『人前であがるのはしょうがない ~あがり症を克服した僕が伝えたい魔法のコトバ~』第1章まで無料全文公開!
2019年11月5日に発売された書籍『人前であがるのはしょうがない ~あがり症を克服した僕が伝えたい魔法のコトバ~』(著:佐藤 健陽)の第1章までを無料公開いたします!
内容紹介
あがり症に20年も悩まされてきた私からあなたにお伝えしたいこと
あがり症とは、人前で何かするときに極度の緊張を伴う症状のことを言います。
誰しも人前でスピーチするときや、大人数での発言などは緊張しますよね。
しかし、あがり症の人は人前で何かするのが異様なほど恐ろしく、人によっては自分がおかしくなってしまうのではないかと思うほどの恐怖を感じます。

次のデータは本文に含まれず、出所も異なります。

-- pv_equiv track=rewrite | github.com/dakshhkhatri/1696_TAFL | app.py | productive_states
-- ===== SOURCE A (Python) =====
-- from collections import deque, defaultdict
--
-- def productive_states(accept_states, transitions):
--     rg = defaultdict(list)
--     for t in transitions:
--         rg[t['to']].append(t['from'])
--
--     vis = set(accept_states)
--     q = deque(accept_states)
--
--     while q:
--         u = q.popleft()
--         for v in rg[u]:
--             if v not in vis:
--                 vis.add(v)
--                 q.append(v)
--
--     return vis
-- ===== SOURCE B (Python) =====
-- def productive_states(accept_states, transitions):
--     vis = set(accept_states)
--     frontier = list(accept_states)
--     while frontier:
--         nxt = []
--         for u in frontier:
--             for t in transitions:
--                 if t['to'] == u and t['from'] not in vis:
--                     vis.add(t['from'])
--                     nxt.append(t['from'])
--         frontier = nxt
--     return vis
-- ===== Notes on version B (the rewrite author's own statement) =====
-- stated objective: simpler
-- what changed: B drops the defaultdict reverse-adjacency index and the deque entirely: it expands the reachable set level by level, keeping a frontier list and building the next frontier by rescanning the raw transitions list for each frontier state, until a level adds nothing.
import Mathlib
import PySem

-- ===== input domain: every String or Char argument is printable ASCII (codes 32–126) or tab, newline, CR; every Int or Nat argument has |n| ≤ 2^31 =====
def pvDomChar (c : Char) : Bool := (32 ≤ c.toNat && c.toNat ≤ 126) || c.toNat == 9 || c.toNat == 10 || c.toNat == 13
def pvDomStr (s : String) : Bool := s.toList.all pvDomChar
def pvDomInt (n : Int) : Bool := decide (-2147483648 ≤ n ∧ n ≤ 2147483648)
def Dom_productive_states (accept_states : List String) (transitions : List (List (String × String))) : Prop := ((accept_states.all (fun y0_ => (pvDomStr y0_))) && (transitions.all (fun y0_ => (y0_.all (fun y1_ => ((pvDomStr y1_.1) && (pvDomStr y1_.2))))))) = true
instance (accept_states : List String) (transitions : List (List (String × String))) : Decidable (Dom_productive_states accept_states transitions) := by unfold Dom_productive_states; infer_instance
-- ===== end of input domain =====

-- B is simpler: it drops the defaultdict reverse-adjacency index and the deque, expanding the
-- reachable set level by level (frontier / next-frontier lists) by rescanning the raw
-- transitions list, until a level adds nothing. Same return value (a set).

-- ===== PORT A =====
-- t['to'] / t['from'] on the transition dict; outside Pre_ (a missing key) Python raises KeyError,
-- the port's .getD "" default is never reached by the claim.
def pvTo (t : List (String × String)) : String := ((PySem.Dict.mk t).get? "to").getD ""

かくいう私自身も、20年にわたってあがり症に悩まされてきました。
私がその状況から抜け出そうと決心した出来事があります。
ある日、秋田にある実家に帰郷したときのことです。
こたつの中で母と向き合っているとき、何の前触れもなく突然、全身に緊張が走ったのです。
私は愕然としました。
「もう一生、誰の前でも心から安心し、リラックスすることはできないのではないか……」
そんな恐怖と不安が重くのしかかりました。
追い詰められた私がようやくたどり着いたのが、この本でご紹介する「森田療法」と「アドラー心理学」です。
この本で書いているのは、あがり症を治すためだけのハウツーではありません。
本当の意味で「あがり症を克服」し、自分らしく幸せに生きるための「生き方の指針」です。
私自身の体験に加え、私のところに相談に来られた7名の方の事例を交えながら、そのエッセンスをご紹介します。
本書を読んでくださったあなたがあがり症の苦しみから解放され、今よりも楽に生きられるようになることを心より祈っています。
【目次】
はじめに
第1章 そもそもあがり症とは?
あがり症は治るものではなく、忘れるもの
こんな人はあがり症になりやすい
あがり症の人が苦手としやすい場面
第2章 あがり症を克服した7人の事例と解説
事例1 あがり症克服のカギは「逆説」である
事例2 行動を意識したらいつの間にか克服していた
事例3 “意味”を見出せば恐怖を越えられる
事例4 生きる目的をもつ人はあがらない
事例5 “やるべき”から“やりたい”へ
事例6 執着を手放せば改善する
事例7 “感謝探し“を続けたらいつの間にかあがり症ではなくなっていた
第3章 あがり症を治すとはどういうことなのか?
「ま、いっか」が克服のカギ
自分の価値は自分で決める
あがり症を「言い訳」にしているうちは治らない
もし周囲にあがり症の人がいたら?
おわりに ~あがり症とは生き方の病~
※本書は各電子書籍ストアにて好評発売中です。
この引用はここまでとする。